Material for this task below:

-- pv_equiv track=rewrite | github.com/Ibsham7/Third-Semester | Information security/lab#8/test.py | generate_caesar_shift_keys
-- ===== SOURCE A (Python) =====
-- HEX_ALPHABET = "0123456789abcdef"
--
-- def generate_caesar_shift_keys(base_key_hex: str):  # task 2
--
--     base = base_key_hex.lower() # shifting to lower
--     table = {c: i for i, c in enumerate(HEX_ALPHABET)} # dictionary for index and corresponding hex digit
--     out = [] # array that holds the 15 shifted keys
--
--     for shift in range(1, 16):
--         shifted_chars = []
--         for ch in base:
--             if ch in table: # validation
--                 shifted_chars.append(HEX_ALPHABET[(table[ch] + shift) % 16]) # mod 16 to ensure that range stays in hex range
--             else:
--                 shifted_chars.append(ch)   # keep non-hex chars as-is
--         out.append(''.join(shifted_chars))  # appending tehe new shifted key
--     return out
-- ===== SOURCE B (Python) =====
-- def generate_caesar_shift_keys(base_key_hex: str):
--     def _step(ch):
--         if '0' <= ch <= '8' or 'a' <= ch <= 'e':
--             return chr(ord(ch) + 1)
--         if ch == '9':
--             return 'a'
--         if ch == 'f':
--             return '0'
--         return ch
--
--     out = []
--     current = base_key_hex.lower()
--     for _ in range(15):
--         current = ''.join(map(_step, current))
--         out.append(current)
--     return out
-- ===== Notes on version B (the rewrite author's own statement) =====
-- stated objective: alternative
-- what changed: B replaces A's per-shift recomputation from the base string via an enumerate-built index dict with an incremental scheme: a table-free arithmetic single-step character shift (chr/ord range arithmetic) applied repeatedly, so key k is derived from key k-1 instead of from the base.
import Mathlib
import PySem

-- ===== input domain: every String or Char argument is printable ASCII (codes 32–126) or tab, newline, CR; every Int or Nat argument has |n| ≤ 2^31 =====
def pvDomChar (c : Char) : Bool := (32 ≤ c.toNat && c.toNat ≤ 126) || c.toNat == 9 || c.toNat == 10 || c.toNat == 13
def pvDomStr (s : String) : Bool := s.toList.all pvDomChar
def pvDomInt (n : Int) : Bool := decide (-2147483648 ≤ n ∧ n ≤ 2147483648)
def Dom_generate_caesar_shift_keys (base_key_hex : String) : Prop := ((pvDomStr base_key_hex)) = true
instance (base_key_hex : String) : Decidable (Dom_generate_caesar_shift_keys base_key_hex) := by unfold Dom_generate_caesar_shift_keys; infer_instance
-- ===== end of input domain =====

-- B replaces A's per-shift recomputation from the base string (via an enumerate-built index dict)
-- with a table-free arithmetic single-step character shift applied incrementally, key k from key k-1
-- (objective: alternative decomposition, same cost).

-- ===== PORT A =====
-- module constant HEX_ALPHABET
def pvHEX_ALPHABET : String := "0123456789abcdef"

-- table = {c: i for i, c in enumerate(HEX_ALPHABET)} — input-independent, hoisted as a helper
def pvTable : PySem.Dict Char Int :=
  (PySem.List.enumerate pvHEX_ALPHABET.toList 0).foldl
    (fun d p => d.insert p.2 p.1) PySem.Dict.empty

def generate_caesar_shift_keys (base_key_hex : String) : List String :=
  let base := PySem.Str.lower base_key_hex
  (PySem.List.pyRange 1 16 1).foldl (fun out shift =>
    let shifted_chars := base.toList.foldl (fun acc ch =>
      match pvTable.get? ch with
      | some i =>
        -- HEX_ALPHABET[(table[ch] + shift) % 16]; the index is reduced mod 16, IndexError unreachable
        match PySem.Str.pyGet? pvHEX_ALPHABET (PySem.Int.mod (i + shift) 16) with
        | some d => acc ++ [d]
        | none => acc
      | none => acc ++ [ch]) []
    out ++ [String.ofList shifted_chars]) []

-- ===== PORT B =====
def pvStep (c : Char) : Char :=
  if ('0' ≤ c ∧ c ≤ '8') ∨ ('a' ≤ c ∧ c ≤ 'e') then Char.ofNat (c.toNat + 1)
  else if c = '9' then 'a'
  else if c = 'f' then '0'
  else c

def generate_caesar_shift_keys_alt (base_key_hex : String) : List String :=
  ((List.range 15).foldl
    (fun (st : String × List String) _ =>
      let cur := String.ofList (st.1.toList.map pvStep)
      (cur, st.2 ++ [cur]))
    (PySem.Str.lower base_key_hex, [])).2

-- ===== PRECONDITION & SPEC =====
def Spec_generate_caesar_shift_keys (base_key_hex : String) (out : List String) : Prop := out = generate_caesar_shift_keys_alt base_key_hex
instance (base_key_hex : String) (out : List String) : Decidable (Spec_generate_caesar_shift_keys base_key_hex out) := by unfold Spec_generate_caesar_shift_keys; infer_instance

-- ===== CLAIM (what is proved, stated in full; the proofs are below) =====
def Claim_equal_generate_caesar_shift_keys : Prop := ∀ (base_key_hex : String), Dom_generate_caesar_shift_keys base_key_hex → Spec_generate_caesar_shift_keys base_key_hex (generate_caesar_shift_keys base_key_hex)

-- ===== LEMMAS AND PROOFS =====

def pvHexL : List Char := ['0','1','2','3','4','5','6','7','8','9','a','b','c','d','e','f']

-- A's per-character result at a given shift, as a 0/1-element list
def pvAChar (shift : Int) (c : Char) : List Char :=
  match pvTable.get? c with
  | some i =>
    match PySem.Str.pyGet? pvHEX_ALPHABET (PySem.Int.mod (i + shift) 16) with
    | some d => [d]
    | none => []
  | none => [c]

-- B's one whole-string step
def pvStepStr (s : String) : String := String.ofList (s.toList.map pvStep)

-- per-character agreement on the 16 hex digits, by evaluation
set_option maxRecDepth 8000 in
theorem pv_core_hex : ∀ k ∈ List.range 15, ∀ c ∈ pvHexL,
    pvAChar (1 + (k : Int)) c = [pvStep^[k+1] c] := by
  have h : ((List.range 15).all (fun k =>
      pvHexL.all (fun c => pvAChar (1 + (k : Int)) c == [pvStep^[k+1] c]))) = true := by decide
  simpa [List.all_eq_true] using h

theorem pv_mem_hex_of_range (c : Char)
    (h : ('0' ≤ c ∧ c ≤ '8') ∨ ('a' ≤ c ∧ c ≤ 'e')) : c ∈ pvHexL := by
  rcases h with ⟨h1, h2⟩ | ⟨h1, h2⟩
  · have hl : 48 ≤ c.toNat := by simpa [Char.le_def] using h1
    have hu : c.toNat ≤ 56 := by simpa [Char.le_def] using h2
    interval_cases hv : c.toNat <;> (rw [← Char.ofNat_toNat c, hv]; decide)
  · have hl : 97 ≤ c.toNat := by simpa [Char.le_def] using h1
    have hu : c.toNat ≤ 101 := by simpa [Char.le_def] using h2
    interval_cases hv : c.toNat <;> (rw [← Char.ofNat_toNat c, hv]; decide)

theorem pv_step_fix (c : Char) (hc : c ∉ pvHexL) : pvStep c = c := by
  unfold pvStep
  split_ifs with h1 h2 h3
  · exact absurd (pv_mem_hex_of_range c h1) hc
  · exact absurd (by rw [h2]; decide) hc
  · exact absurd (by rw [h3]; decide) hc
  · rfl

theorem pv_table_none (c : Char) (hc : c ∉ pvHexL) : pvTable.get? c = none := by
  simp [pvHexL] at hc
  push_neg at hc
  obtain ⟨h0,h1,h2,h3,h4,h5,h6,h7,h8,h9,ha,hb,hcc,hd,he,hf⟩ := hc
  simp [pvTable, pvHEX_ALPHABET, PySem.List.enumerate_cons, PySem.List.enumerate_nil,
    PySem.Dict.get?_insert, PySem.Dict.get?_empty,
    h0,h1,h2,h3,h4,h5,h6,h7,h8,h9,ha,hb,hcc,hd,he,hf]

theorem pv_perchar (k : Nat) (hk : k < 15) (c : Char) :
    pvAChar (1 + (k : Int)) c = [pvStep^[k+1] c] := by
  by_cases hc : c ∈ pvHexL
  · exact pv_core_hex k (List.mem_range.mpr hk) c hc
  · unfold pvAChar
    rw [pv_table_none c hc, Function.iterate_fixed (pv_step_fix c hc)]

theorem pv_flatMap_singleton {α β : Type} (l : List α) (f : α → List β) (g : α → β)
    (h : ∀ c, f c = [g c]) : l.flatMap f = l.map g := by
  induction l with
  | nil => rfl
  | cons c t ih => simp [h, ih]

theorem pv_A_eq (s : String) :
    generate_caesar_shift_keys s
      = (PySem.List.pyRange 1 16 1).map
          (fun shift => String.ofList ((PySem.Str.lower s).toList.flatMap (pvAChar shift))) := by
  have hinner : ∀ (shift : Int) (l : List Char) (acc : List Char),
      l.foldl (fun acc ch =>
        match pvTable.get? ch with
        | some i =>
          match PySem.Str.pyGet? pvHEX_ALPHABET (PySem.Int.mod (i + shift) 16) with
          | some d => acc ++ [d]
          | none => acc
        | none => acc ++ [ch]) acc
        = acc ++ l.flatMap (pvAChar shift) := by
    intro shift l
    induction l with
    | nil => intro acc; simp
    | cons c t ih =>
      intro acc
      simp only [List.foldl_cons, List.flatMap_cons]
      have hstep : (match pvTable.get? c with
        | some i =>
          match PySem.Str.pyGet? pvHEX_ALPHABET (PySem.Int.mod (i + shift) 16) with
          | some d => acc ++ [d]
          | none => acc
        | none => acc ++ [c]) = acc ++ pvAChar shift c := by
        unfold pvAChar
        cases pvTable.get? c with
        | none => rfl
        | some i =>
          cases h2 : PySem.List.pyGet? pvHEX_ALPHABET.toList ((i + shift) % 16) <;> simp [h2]
      rw [hstep, ih, List.append_assoc]
  simp only [generate_caesar_shift_keys]
  rw [PySem.List.foldl_append_singleton_eq_map]
  simp only [List.nil_append]
  refine List.map_congr_left ?_
  intro shift _
  rw [hinner shift _ [], List.nil_append]

theorem pv_B_fold (n : Nat) (cur : String) (acc : List String) :
    (List.range n).foldl
      (fun (st : String × List String) _ =>
        let c := String.ofList (st.1.toList.map pvStep)
        (c, st.2 ++ [c])) (cur, acc)
      = (pvStepStr^[n] cur, acc ++ (List.range n).map (fun j => pvStepStr^[j+1] cur)) := by
  induction n with
  | zero => simp
  | succ n ih =>
    rw [List.range_succ, List.foldl_append, ih]
    simp [pvStepStr, Function.iterate_succ_apply']

theorem pv_iter_ofList (n : Nat) (t : String) :
    pvStepStr^[n+1] t = String.ofList (t.toList.map (pvStep^[n+1])) := by
  induction n with
  | zero => simp [pvStepStr]
  | succ n ih =>
    rw [Function.iterate_succ_apply', ih]
    simp only [pvStepStr, String.toList_ofList, List.map_map]
    congr 1
    apply List.map_congr_left
    intro c _
    exact (Function.iterate_succ_apply' pvStep (n+1) c).symm

-- ===== VERDICT (by name: the statement is the Claim_ definition above) =====
theorem generate_caesar_shift_keys_spec : Claim_equal_generate_caesar_shift_keys := by
  intro s _
  unfold Spec_generate_caesar_shift_keys
  rw [pv_A_eq]
  simp only [generate_caesar_shift_keys_alt]
  rw [pv_B_fold]
  simp only [List.nil_append]
  rw [PySem.List.pyRange_one, List.map_map]
  have h15 : ((16:Int) - 1).toNat = 15 := rfl
  rw [h15]
  refine List.map_congr_left ?_
  intro k hk
  simp only [Function.comp_apply]
  rw [pv_iter_ofList k (PySem.Str.lower s)]
  congr 1
  exact pv_flatMap_singleton _ _ _ (pv_perchar k (List.mem_range.mp hk))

End of Material for this task.

_What you are asked to do_: What you give back should be exactly the lines of the data above from the line with "table: # validation" through the line with "-- with a table-free", both of those included, and nothing more.

_Output below_:
--             if ch in table: # validation
--                 shifted_chars.append(HEX_ALPHABET[(table[ch] + shift) % 16]) # mod 16 to ensure that range stays in hex range
--             else:
--                 shifted_chars.append(ch)   # keep non-hex chars as-is
--         out.append(''.join(shifted_chars))  # appending tehe new shifted key
--     return out
-- ===== SOURCE B (Python) =====
-- def generate_caesar_shift_keys(base_key_hex: str):
--     def _step(ch):
--         if '0' <= ch <= '8' or 'a' <= ch <= 'e':
--             return chr(ord(ch) + 1)
--         if ch == '9':
--             return 'a'
--         if ch == 'f':
--             return '0'
--         return ch
--
--     out = []
--     current = base_key_hex.lower()
--     for _ in range(15):
--         current = ''.join(map(_step, current))
--         out.append(current)
--     return out
-- ===== Notes on version B (the rewrite author's own statement) =====
-- stated objective: alternative
-- what changed: B replaces A's per-shift recomputation from the base string via an enumerate-built index dict with an incremental scheme: a table-free arithmetic single-step character shift (chr/ord range arithmetic) applied repeatedly, so key k is derived from key k-1 instead of from the base.
import Mathlib
import PySem

-- ===== input domain: every String or Char argument is printable ASCII (codes 32–126) or tab, newline, CR; every Int or Nat argument has |n| ≤ 2^31 =====
def pvDomChar (c : Char) : Bool := (32 ≤ c.toNat && c.toNat ≤ 126) || c.toNat == 9 || c.toNat == 10 || c.toNat == 13
def pvDomStr (s : String) : Bool := s.toList.all pvDomChar
def pvDomInt (n : Int) : Bool := decide (-2147483648 ≤ n ∧ n ≤ 2147483648)
def Dom_generate_caesar_shift_keys (base_key_hex : String) : Prop := ((pvDomStr base_key_hex)) = true
instance (base_key_hex : String) : Decidable (Dom_generate_caesar_shift_keys base_key_hex) := by unfold Dom_generate_caesar_shift_keys; infer_instance
-- ===== end of input domain =====

-- B replaces A's per-shift recomputation from the base string (via an enumerate-built index dict)
-- with a table-free arithmetic single-step character shift applied incrementally, key k from key k-1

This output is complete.